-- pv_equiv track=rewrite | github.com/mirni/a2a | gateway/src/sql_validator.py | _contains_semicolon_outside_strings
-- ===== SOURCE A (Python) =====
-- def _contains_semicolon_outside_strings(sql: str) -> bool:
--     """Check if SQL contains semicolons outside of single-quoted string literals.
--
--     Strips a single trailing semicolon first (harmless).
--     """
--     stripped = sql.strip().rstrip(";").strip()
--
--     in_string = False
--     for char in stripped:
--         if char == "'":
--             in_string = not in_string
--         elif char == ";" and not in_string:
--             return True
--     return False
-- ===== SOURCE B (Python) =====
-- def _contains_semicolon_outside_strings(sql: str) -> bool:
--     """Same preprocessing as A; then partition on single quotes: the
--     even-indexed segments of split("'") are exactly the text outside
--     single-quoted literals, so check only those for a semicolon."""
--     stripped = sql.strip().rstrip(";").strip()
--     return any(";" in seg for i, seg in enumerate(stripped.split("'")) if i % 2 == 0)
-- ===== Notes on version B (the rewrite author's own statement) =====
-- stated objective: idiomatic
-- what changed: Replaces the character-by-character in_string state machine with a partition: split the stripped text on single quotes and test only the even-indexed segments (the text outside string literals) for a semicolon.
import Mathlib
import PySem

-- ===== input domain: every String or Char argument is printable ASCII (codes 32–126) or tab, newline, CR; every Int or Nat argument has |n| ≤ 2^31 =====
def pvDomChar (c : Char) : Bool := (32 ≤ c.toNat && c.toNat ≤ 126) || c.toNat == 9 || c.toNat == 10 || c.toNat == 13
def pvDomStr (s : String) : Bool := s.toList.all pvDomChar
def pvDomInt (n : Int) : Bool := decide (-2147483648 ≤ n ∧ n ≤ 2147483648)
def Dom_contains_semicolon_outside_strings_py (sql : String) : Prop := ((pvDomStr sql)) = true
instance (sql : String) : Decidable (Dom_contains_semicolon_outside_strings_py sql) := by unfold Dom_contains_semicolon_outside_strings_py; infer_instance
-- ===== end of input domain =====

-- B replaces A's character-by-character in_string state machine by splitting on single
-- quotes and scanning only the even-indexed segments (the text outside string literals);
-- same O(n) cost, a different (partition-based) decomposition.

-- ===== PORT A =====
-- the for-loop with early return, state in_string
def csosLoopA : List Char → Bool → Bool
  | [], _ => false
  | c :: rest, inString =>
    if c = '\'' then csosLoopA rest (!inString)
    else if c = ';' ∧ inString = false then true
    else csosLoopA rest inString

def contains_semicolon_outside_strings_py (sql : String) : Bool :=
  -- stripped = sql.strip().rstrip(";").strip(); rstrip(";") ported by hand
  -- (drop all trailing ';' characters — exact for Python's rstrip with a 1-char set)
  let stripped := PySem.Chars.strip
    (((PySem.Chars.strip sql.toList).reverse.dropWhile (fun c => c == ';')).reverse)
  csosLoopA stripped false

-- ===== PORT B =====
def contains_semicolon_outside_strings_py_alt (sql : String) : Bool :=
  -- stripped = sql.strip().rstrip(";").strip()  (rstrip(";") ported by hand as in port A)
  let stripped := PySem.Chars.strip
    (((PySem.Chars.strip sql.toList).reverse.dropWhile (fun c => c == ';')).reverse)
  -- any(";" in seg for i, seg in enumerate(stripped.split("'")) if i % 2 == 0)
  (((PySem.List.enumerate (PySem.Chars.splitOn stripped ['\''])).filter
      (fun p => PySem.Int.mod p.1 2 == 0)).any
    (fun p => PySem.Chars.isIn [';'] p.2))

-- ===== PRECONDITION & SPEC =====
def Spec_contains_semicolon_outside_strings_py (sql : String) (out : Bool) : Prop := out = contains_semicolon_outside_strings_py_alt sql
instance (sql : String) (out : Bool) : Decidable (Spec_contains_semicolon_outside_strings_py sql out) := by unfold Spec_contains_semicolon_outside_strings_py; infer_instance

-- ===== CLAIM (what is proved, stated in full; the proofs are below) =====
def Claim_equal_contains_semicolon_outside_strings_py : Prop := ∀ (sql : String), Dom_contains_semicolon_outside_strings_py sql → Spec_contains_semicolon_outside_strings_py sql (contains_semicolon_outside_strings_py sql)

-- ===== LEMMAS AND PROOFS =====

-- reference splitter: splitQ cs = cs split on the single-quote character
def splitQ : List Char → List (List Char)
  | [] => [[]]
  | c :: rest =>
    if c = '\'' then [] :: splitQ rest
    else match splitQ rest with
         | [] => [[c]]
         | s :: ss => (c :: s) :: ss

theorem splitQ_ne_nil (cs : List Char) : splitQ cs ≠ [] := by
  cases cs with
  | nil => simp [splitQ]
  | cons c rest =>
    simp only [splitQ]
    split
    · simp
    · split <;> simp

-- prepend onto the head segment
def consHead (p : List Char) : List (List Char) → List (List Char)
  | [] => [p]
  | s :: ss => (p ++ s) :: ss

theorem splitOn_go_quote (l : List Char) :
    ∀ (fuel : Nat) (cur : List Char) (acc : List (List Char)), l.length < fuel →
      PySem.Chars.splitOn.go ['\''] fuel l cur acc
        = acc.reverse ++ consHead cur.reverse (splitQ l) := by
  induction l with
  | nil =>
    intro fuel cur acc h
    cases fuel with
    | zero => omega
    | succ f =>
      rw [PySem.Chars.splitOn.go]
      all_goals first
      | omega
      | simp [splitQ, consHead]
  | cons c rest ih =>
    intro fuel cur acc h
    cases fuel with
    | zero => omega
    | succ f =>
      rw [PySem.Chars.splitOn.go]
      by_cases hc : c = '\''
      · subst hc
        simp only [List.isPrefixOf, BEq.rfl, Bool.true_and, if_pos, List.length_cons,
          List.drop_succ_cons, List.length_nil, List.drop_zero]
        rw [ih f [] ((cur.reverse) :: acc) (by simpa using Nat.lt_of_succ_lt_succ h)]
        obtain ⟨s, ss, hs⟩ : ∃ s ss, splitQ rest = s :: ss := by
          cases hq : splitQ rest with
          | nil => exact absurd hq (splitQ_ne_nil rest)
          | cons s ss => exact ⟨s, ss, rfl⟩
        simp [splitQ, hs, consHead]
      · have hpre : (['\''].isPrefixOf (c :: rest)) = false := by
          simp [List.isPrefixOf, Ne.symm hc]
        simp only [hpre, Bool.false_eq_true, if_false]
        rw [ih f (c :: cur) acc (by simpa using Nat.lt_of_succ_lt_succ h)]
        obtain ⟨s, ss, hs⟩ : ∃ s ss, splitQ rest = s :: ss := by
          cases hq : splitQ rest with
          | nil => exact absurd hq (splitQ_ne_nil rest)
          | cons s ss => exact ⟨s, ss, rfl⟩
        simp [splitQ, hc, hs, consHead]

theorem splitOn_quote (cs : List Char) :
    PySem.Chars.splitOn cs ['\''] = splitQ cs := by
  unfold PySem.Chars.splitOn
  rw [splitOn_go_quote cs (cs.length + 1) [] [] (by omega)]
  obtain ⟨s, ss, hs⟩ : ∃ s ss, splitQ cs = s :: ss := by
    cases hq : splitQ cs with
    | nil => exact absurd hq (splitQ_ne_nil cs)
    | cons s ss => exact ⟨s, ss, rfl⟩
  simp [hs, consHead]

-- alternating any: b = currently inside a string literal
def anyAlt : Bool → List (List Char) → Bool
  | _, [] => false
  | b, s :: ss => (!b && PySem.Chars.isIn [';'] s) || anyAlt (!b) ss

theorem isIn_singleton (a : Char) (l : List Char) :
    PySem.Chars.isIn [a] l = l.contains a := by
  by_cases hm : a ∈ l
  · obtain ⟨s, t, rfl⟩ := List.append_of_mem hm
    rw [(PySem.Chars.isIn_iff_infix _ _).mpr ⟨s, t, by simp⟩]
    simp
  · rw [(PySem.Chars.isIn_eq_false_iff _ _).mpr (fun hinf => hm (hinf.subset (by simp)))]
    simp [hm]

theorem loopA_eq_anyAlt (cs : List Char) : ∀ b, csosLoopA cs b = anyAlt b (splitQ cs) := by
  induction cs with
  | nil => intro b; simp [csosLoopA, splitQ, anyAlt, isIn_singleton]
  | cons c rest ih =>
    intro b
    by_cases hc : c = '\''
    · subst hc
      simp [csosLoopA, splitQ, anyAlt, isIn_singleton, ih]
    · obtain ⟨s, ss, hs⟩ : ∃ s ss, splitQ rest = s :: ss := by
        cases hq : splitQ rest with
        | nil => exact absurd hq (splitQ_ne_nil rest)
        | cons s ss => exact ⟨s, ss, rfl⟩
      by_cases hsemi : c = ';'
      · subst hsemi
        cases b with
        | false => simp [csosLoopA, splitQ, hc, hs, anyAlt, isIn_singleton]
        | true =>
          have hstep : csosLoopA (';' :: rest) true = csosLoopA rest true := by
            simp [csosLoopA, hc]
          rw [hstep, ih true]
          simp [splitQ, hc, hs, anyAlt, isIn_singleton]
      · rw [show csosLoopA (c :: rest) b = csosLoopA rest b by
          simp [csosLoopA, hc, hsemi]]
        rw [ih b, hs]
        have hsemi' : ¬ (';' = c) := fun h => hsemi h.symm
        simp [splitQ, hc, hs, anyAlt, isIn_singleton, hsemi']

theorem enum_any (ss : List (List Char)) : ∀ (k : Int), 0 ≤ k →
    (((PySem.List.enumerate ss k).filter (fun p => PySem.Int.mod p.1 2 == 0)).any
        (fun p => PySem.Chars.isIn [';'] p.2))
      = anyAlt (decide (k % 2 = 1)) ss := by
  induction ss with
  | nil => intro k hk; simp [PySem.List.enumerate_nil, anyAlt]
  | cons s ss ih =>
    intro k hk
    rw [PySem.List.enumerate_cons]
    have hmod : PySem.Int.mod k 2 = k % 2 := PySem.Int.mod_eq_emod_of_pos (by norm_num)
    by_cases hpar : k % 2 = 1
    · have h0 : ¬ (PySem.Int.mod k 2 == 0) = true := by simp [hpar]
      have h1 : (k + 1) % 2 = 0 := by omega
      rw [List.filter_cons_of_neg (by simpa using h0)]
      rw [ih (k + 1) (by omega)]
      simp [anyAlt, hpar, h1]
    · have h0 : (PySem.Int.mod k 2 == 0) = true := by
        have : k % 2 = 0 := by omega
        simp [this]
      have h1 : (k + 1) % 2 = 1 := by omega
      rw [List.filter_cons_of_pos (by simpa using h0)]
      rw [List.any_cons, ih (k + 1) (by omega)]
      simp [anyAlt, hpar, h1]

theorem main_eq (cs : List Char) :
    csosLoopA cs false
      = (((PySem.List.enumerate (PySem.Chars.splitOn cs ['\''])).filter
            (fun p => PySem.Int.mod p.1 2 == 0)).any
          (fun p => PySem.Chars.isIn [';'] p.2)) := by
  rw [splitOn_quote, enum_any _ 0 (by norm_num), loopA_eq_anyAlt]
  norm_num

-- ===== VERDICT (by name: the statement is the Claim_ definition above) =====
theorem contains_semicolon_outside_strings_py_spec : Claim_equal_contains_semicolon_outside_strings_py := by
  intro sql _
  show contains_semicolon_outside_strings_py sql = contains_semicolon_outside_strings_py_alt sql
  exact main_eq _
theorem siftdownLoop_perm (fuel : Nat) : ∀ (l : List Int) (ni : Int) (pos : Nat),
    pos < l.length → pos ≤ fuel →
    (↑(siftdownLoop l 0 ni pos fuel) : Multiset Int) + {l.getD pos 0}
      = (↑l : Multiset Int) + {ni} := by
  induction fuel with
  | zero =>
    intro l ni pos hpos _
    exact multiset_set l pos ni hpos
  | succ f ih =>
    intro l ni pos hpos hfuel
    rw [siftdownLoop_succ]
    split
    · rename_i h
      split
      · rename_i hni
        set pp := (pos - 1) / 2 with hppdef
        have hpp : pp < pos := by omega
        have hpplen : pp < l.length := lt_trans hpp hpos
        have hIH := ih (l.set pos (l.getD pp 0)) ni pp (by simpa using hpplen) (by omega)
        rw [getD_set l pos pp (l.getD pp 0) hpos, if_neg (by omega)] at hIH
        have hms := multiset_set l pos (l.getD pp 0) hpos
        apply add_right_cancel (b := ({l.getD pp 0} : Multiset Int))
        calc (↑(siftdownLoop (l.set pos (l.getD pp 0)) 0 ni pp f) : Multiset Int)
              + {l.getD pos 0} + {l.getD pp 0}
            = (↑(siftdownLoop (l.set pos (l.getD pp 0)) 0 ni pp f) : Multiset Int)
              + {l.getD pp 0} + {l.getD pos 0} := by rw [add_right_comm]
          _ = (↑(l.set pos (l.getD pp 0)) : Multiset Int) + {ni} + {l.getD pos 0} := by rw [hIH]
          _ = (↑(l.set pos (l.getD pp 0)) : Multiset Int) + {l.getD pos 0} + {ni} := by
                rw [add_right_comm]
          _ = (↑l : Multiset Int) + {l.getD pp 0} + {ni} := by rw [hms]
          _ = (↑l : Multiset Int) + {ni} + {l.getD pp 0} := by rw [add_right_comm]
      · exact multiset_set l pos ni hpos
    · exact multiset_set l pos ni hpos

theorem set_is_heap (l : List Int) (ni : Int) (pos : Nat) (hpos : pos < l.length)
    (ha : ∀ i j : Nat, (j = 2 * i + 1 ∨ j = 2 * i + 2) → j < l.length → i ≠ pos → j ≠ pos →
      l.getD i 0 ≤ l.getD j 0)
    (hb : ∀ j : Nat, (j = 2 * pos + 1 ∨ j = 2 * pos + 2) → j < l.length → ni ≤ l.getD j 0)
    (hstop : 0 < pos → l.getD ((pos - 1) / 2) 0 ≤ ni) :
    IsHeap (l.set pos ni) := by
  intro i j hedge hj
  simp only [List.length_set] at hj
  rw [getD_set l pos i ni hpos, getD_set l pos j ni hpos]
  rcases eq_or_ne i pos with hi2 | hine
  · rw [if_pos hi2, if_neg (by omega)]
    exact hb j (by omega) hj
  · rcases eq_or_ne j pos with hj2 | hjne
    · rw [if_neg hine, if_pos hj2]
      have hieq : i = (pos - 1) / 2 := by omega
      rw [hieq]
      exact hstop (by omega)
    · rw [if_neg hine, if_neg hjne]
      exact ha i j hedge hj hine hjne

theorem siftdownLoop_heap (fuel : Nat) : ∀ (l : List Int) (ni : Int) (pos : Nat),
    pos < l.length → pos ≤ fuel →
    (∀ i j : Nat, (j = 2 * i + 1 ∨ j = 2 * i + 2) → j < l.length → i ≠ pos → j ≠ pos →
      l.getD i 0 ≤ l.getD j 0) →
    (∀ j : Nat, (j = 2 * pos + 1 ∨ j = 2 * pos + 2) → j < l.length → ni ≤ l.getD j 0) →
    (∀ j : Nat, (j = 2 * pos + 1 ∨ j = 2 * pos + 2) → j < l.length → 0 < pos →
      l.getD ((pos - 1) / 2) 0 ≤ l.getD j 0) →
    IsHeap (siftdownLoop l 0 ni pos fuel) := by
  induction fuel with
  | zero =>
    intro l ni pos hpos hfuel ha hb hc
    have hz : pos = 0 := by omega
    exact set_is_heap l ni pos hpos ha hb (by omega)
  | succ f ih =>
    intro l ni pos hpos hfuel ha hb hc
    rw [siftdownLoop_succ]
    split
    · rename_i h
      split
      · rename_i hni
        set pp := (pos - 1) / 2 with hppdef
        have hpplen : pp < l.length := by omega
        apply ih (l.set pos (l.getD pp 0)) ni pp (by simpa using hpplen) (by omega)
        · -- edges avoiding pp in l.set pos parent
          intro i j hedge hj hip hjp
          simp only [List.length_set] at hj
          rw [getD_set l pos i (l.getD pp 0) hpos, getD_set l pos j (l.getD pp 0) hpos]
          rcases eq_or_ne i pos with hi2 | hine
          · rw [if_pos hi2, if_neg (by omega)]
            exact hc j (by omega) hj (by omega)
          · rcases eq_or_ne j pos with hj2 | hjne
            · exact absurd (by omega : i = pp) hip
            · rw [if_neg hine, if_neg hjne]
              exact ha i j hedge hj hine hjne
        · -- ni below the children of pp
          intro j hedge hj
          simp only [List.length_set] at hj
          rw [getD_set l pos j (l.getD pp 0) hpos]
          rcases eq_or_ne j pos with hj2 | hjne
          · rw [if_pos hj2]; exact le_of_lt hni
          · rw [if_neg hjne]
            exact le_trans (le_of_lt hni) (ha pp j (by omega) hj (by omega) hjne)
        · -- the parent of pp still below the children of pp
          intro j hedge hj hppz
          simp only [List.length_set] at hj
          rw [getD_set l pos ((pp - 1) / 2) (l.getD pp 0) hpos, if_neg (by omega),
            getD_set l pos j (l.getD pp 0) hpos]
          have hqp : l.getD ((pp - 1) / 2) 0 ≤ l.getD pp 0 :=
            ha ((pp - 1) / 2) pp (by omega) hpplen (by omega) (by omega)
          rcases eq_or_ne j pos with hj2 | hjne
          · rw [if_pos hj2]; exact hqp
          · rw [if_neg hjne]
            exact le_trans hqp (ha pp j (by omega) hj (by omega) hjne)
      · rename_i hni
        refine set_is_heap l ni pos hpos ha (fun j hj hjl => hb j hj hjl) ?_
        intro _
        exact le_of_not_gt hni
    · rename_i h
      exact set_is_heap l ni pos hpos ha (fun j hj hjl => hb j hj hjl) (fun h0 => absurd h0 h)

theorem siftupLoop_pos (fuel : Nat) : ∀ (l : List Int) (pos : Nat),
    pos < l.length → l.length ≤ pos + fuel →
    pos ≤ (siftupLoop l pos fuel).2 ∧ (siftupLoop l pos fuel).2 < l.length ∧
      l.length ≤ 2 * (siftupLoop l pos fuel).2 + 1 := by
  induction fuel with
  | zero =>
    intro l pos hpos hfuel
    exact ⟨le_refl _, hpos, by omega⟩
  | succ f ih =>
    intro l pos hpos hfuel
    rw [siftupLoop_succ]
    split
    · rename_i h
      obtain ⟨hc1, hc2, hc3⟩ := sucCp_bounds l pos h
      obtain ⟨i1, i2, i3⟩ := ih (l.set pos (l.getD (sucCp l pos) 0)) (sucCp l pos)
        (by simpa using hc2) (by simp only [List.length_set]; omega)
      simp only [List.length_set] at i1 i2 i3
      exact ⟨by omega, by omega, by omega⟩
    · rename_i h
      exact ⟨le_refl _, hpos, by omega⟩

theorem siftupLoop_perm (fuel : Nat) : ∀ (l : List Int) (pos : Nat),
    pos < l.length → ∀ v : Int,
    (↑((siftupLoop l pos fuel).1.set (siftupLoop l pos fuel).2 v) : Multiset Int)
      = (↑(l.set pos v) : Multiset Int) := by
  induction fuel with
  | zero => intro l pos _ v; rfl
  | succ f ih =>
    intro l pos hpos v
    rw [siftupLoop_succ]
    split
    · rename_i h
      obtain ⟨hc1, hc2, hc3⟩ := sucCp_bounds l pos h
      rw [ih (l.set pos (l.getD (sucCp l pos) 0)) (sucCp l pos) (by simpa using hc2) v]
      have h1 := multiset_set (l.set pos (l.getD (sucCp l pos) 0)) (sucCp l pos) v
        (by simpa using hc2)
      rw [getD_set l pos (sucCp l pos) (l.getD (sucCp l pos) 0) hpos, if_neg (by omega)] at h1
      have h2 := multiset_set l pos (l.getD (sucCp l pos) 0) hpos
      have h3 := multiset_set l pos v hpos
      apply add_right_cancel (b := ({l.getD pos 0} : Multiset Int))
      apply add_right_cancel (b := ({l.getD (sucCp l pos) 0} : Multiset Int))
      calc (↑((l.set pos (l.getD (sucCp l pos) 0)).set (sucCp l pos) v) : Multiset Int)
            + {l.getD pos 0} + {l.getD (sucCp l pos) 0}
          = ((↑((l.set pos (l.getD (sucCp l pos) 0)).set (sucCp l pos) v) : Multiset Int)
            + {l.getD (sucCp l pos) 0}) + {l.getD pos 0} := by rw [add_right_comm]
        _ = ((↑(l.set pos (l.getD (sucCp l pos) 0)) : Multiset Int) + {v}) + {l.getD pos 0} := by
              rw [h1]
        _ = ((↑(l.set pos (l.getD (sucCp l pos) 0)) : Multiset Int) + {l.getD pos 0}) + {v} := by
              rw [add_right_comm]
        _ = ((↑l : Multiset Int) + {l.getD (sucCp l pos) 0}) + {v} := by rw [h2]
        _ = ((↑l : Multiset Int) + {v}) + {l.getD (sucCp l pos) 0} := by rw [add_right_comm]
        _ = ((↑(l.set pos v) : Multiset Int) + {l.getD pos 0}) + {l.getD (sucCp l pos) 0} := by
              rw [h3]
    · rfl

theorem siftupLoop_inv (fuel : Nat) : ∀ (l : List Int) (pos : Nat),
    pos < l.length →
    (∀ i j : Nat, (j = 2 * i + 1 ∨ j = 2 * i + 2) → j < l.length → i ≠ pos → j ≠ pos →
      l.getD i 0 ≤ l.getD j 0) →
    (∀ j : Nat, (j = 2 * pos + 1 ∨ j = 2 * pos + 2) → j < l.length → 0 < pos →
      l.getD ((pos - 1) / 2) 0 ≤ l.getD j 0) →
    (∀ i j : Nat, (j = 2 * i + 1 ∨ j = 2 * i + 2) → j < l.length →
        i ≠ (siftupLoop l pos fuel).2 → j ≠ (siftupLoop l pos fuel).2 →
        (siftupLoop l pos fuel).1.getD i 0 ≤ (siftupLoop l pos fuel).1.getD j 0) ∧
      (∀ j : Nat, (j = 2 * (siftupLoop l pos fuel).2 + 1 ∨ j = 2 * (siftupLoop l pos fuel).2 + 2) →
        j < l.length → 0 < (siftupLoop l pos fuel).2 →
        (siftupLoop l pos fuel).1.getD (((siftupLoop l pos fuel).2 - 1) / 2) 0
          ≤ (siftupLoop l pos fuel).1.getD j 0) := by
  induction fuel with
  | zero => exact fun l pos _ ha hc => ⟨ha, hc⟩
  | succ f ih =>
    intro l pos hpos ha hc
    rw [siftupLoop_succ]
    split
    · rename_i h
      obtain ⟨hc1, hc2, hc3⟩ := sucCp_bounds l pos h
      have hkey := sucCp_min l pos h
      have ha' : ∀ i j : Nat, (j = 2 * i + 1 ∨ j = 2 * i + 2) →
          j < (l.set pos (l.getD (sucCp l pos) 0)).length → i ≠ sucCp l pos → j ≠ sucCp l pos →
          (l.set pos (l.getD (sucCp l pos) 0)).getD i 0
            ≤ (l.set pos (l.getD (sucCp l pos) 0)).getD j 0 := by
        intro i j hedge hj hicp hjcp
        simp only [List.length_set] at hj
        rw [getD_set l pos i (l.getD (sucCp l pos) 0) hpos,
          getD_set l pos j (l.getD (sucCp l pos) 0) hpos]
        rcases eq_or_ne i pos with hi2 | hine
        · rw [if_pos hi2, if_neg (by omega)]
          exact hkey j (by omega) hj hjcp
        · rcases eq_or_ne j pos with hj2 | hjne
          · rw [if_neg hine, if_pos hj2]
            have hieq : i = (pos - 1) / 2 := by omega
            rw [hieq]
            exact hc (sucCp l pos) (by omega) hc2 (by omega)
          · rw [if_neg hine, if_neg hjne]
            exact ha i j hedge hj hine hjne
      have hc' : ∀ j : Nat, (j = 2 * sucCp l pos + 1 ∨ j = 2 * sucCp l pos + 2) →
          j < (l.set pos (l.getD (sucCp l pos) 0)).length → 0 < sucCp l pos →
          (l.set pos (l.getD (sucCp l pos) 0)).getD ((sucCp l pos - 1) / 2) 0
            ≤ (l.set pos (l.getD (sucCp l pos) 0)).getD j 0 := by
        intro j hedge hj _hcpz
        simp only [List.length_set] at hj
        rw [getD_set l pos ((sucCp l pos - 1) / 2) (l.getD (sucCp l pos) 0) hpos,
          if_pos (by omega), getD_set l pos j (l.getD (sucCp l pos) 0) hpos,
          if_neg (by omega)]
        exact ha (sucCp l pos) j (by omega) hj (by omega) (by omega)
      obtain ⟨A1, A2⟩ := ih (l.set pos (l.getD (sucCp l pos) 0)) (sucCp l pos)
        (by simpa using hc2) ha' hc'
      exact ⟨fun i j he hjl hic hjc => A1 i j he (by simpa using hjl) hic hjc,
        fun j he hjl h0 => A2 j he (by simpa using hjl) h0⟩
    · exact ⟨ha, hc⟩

[REQUIREMENT] Once the line containing "intro j hedge hj _hcpz" is found, output it and each line after it through the end of the listing above, exactly, with nothing else.

[RESULT OF THE TASK]
        intro j hedge hj _hcpz
        simp only [List.length_set] at hj
        rw [getD_set l pos ((sucCp l pos - 1) / 2) (l.getD (sucCp l pos) 0) hpos,
          if_pos (by omega), getD_set l pos j (l.getD (sucCp l pos) 0) hpos,
          if_neg (by omega)]
        exact ha (sucCp l pos) j (by omega) hj (by omega) (by omega)
      obtain ⟨A1, A2⟩ := ih (l.set pos (l.getD (sucCp l pos) 0)) (sucCp l pos)
        (by simpa using hc2) ha' hc'
      exact ⟨fun i j he hjl hic hjc => A1 i j he (by simpa using hjl) hic hjc,
        fun j he hjl h0 => A2 j he (by simpa using hjl) h0⟩
    · exact ⟨ha, hc⟩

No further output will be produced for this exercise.